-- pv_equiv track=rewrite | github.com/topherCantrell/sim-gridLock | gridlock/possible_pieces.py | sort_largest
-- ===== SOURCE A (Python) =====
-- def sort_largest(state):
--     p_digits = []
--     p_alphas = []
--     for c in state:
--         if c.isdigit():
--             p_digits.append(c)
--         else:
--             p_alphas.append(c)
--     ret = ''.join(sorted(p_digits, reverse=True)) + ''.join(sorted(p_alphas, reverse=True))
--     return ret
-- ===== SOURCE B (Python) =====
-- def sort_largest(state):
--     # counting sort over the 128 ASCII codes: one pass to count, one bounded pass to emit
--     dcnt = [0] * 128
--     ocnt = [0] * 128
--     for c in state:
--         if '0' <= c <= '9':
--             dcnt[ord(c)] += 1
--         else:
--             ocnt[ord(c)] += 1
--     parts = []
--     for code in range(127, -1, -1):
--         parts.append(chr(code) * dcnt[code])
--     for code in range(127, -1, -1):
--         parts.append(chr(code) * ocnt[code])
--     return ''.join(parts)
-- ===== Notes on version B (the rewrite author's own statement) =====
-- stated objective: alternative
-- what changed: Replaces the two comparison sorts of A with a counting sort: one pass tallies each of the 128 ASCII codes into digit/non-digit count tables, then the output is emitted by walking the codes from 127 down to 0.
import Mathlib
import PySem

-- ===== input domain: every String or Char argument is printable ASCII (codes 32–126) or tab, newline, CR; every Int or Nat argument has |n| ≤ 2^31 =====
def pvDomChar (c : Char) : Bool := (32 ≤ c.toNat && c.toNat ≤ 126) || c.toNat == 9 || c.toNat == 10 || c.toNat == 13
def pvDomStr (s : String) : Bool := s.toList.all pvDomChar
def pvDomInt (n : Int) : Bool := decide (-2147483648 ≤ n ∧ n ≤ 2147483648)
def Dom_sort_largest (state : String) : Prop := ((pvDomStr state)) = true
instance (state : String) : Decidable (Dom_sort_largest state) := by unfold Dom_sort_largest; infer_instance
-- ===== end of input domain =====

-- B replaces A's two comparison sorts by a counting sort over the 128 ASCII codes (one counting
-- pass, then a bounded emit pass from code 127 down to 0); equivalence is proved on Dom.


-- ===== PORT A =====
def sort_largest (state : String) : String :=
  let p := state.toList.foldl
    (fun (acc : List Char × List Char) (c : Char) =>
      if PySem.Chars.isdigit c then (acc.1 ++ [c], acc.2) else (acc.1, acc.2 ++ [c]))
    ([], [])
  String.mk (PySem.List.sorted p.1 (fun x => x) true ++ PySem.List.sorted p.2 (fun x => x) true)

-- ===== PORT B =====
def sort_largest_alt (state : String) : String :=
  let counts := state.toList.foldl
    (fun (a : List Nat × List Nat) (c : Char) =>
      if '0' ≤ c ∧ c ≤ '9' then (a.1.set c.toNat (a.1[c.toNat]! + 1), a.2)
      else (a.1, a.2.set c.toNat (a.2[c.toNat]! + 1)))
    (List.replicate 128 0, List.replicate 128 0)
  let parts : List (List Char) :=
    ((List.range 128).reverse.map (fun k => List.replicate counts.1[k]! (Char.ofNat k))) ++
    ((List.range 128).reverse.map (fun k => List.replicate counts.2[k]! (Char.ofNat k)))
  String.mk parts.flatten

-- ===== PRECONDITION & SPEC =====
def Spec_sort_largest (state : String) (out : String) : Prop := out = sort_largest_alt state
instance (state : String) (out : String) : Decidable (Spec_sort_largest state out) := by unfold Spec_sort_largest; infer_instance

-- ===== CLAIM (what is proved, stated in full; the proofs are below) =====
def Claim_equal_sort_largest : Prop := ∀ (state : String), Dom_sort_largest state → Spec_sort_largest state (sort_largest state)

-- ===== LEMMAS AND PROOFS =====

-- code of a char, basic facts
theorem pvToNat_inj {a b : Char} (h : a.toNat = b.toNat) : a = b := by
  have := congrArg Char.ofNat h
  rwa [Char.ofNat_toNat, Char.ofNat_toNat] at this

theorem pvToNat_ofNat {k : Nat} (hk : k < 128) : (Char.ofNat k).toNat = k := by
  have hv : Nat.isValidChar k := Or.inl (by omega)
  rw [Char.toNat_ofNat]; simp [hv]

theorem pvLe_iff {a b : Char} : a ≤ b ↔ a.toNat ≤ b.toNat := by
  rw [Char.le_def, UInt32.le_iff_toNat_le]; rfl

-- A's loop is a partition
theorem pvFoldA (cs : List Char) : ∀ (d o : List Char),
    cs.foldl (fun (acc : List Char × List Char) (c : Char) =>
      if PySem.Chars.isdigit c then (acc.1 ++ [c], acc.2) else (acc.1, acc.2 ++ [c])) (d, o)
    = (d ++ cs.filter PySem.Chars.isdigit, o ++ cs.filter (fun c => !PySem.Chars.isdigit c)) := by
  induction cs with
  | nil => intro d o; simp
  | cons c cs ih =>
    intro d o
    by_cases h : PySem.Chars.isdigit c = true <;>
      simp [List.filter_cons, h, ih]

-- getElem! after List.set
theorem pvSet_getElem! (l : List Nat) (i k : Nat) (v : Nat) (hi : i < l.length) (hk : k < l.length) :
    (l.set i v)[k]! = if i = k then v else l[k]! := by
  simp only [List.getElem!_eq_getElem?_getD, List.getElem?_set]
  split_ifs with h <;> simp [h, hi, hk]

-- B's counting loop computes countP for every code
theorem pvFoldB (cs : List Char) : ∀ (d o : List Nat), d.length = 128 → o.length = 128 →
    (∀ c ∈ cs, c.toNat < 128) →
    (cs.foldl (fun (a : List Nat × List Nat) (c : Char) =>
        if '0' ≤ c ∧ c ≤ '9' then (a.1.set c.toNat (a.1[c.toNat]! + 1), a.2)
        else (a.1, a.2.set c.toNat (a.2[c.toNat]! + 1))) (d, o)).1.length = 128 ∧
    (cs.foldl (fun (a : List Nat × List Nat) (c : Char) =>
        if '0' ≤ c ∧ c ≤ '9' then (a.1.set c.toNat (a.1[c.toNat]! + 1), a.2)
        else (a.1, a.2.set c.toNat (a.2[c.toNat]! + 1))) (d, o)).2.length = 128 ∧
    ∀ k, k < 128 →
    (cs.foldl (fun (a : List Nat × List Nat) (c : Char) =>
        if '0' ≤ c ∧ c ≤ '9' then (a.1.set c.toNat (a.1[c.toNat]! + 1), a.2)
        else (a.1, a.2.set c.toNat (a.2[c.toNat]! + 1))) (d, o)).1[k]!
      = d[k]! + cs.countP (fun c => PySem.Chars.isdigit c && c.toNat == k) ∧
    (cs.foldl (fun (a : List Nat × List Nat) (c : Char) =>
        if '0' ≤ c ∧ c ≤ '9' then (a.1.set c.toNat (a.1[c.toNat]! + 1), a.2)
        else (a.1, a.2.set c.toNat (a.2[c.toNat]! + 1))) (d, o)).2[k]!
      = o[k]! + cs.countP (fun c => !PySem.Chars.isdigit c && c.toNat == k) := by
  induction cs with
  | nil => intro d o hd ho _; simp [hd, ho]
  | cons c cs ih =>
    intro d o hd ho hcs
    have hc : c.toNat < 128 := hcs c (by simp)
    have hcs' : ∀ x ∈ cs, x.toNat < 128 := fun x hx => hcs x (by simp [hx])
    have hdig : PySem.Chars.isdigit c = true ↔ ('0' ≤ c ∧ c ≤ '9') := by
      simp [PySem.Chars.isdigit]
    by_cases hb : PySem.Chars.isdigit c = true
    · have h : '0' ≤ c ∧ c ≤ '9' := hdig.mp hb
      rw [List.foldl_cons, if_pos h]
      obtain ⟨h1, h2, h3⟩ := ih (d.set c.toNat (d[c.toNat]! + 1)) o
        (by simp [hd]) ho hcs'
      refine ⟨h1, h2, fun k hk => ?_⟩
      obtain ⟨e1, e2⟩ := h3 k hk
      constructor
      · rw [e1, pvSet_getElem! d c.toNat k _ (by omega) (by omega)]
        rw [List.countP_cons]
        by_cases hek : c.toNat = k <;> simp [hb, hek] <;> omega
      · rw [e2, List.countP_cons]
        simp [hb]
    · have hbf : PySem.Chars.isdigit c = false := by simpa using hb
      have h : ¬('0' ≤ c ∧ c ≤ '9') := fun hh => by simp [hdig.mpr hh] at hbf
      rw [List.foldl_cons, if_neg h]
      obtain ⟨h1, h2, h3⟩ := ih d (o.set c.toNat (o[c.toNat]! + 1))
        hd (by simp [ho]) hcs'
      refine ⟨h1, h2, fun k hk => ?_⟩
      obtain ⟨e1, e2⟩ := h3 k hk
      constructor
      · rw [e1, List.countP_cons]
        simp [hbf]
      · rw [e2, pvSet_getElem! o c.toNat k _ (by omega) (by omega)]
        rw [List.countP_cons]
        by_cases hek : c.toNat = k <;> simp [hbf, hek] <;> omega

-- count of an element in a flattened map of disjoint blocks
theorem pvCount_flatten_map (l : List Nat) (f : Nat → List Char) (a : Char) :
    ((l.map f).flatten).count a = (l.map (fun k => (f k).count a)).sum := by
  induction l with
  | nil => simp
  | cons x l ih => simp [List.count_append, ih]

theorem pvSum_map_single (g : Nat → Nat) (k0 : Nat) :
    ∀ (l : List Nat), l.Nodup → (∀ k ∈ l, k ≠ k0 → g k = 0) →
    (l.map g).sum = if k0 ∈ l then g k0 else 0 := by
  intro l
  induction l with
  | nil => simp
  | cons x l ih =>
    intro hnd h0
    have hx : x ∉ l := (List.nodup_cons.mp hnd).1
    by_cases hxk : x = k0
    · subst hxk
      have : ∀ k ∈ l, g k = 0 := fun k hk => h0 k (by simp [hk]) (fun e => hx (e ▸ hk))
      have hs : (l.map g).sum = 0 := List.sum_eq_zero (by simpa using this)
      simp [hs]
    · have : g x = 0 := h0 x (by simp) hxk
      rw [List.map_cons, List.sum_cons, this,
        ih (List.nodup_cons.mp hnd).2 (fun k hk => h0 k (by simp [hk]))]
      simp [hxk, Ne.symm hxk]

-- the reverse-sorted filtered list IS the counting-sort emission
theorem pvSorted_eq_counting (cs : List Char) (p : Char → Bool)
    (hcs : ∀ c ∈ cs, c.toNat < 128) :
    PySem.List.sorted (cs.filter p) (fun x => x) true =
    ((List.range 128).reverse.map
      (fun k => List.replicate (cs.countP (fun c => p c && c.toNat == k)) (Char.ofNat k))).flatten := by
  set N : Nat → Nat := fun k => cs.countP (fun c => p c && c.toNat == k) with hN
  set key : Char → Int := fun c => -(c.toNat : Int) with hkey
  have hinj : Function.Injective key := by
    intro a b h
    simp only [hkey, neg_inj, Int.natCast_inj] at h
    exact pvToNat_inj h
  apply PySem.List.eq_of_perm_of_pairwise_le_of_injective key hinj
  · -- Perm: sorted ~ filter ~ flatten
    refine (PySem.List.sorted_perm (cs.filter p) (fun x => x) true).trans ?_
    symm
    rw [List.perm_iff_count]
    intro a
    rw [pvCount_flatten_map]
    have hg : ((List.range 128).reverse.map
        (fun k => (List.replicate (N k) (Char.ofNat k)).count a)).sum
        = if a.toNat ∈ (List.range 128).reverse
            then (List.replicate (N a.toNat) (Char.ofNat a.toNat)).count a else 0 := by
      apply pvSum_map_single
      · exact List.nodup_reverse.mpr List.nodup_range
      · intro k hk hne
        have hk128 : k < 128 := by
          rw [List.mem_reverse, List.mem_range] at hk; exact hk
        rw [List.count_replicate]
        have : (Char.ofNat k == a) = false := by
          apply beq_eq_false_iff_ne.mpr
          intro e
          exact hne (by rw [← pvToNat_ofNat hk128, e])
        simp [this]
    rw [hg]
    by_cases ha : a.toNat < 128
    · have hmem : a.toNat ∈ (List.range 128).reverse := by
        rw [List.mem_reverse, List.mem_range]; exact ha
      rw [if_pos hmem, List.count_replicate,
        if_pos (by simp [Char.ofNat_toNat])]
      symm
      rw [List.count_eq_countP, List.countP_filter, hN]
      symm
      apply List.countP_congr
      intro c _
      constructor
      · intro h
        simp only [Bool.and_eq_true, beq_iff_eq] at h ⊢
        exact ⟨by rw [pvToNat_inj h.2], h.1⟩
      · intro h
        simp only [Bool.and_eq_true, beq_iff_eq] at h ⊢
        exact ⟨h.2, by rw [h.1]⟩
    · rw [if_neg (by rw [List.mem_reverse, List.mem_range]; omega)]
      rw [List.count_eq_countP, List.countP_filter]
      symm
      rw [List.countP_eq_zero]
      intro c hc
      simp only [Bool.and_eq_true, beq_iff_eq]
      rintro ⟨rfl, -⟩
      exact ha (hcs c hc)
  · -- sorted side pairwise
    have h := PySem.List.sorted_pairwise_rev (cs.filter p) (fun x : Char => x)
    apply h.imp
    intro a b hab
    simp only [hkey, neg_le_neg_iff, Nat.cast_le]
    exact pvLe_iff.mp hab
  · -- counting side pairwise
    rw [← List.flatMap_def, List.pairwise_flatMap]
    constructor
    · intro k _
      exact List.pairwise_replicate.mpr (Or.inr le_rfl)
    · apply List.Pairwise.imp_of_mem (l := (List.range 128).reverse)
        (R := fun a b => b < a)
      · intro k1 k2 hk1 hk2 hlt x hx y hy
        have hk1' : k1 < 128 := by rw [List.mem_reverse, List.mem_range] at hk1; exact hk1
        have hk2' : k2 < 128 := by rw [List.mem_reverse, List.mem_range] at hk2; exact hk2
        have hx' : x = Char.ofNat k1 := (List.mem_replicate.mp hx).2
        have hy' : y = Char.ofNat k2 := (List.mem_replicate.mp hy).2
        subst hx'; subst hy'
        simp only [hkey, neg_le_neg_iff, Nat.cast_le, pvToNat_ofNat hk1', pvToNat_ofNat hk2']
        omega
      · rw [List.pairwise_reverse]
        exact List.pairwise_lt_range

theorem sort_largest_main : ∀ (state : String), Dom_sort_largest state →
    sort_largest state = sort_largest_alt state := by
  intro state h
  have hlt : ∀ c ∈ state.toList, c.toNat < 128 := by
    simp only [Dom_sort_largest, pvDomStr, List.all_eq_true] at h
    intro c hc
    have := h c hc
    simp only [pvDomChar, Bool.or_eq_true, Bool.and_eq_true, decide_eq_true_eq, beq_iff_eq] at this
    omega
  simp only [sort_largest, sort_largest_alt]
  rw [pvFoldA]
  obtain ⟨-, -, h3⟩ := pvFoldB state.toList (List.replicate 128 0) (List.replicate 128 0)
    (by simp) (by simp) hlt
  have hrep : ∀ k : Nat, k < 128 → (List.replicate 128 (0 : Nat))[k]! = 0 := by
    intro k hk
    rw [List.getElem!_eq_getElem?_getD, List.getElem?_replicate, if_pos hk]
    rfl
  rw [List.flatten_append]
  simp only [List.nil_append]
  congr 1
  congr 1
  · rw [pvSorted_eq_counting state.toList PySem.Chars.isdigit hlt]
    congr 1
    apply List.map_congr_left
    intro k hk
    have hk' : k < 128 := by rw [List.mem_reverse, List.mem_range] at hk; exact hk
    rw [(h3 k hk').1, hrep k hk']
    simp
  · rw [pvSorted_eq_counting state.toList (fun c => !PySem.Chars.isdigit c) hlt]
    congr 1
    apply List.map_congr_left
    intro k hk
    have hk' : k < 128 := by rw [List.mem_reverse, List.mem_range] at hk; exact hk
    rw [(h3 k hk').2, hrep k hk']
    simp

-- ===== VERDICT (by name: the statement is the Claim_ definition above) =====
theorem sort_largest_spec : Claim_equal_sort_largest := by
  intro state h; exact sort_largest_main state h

____

▶ Exercise aim
Return each line of the data where the word "then" appears.

▶ Written solution
-- what changed: Replaces the two comparison sorts of A with a counting sort: one pass tallies each of the 128 ASCII codes into digit/non-digit count tables, then the output is emitted by walking the codes from 127 down to 0.
-- pass, then a bounded emit pass from code 127 down to 0); equivalence is proved on Dom.
      if PySem.Chars.isdigit c then (acc.1 ++ [c], acc.2) else (acc.1, acc.2 ++ [c]))
      if '0' ≤ c ∧ c ≤ '9' then (a.1.set c.toNat (a.1[c.toNat]! + 1), a.2)
      if PySem.Chars.isdigit c then (acc.1 ++ [c], acc.2) else (acc.1, acc.2 ++ [c])) (d, o)
    (l.set i v)[k]! = if i = k then v else l[k]! := by
        if '0' ≤ c ∧ c ≤ '9' then (a.1.set c.toNat (a.1[c.toNat]! + 1), a.2)
        if '0' ≤ c ∧ c ≤ '9' then (a.1.set c.toNat (a.1[c.toNat]! + 1), a.2)
        if '0' ≤ c ∧ c ≤ '9' then (a.1.set c.toNat (a.1[c.toNat]! + 1), a.2)
        if '0' ≤ c ∧ c ≤ '9' then (a.1.set c.toNat (a.1[c.toNat]! + 1), a.2)
    (l.map g).sum = if k0 ∈ l then g k0 else 0 := by
            then (List.replicate (N a.toNat) (Char.ofNat a.toNat)).count a else 0 := by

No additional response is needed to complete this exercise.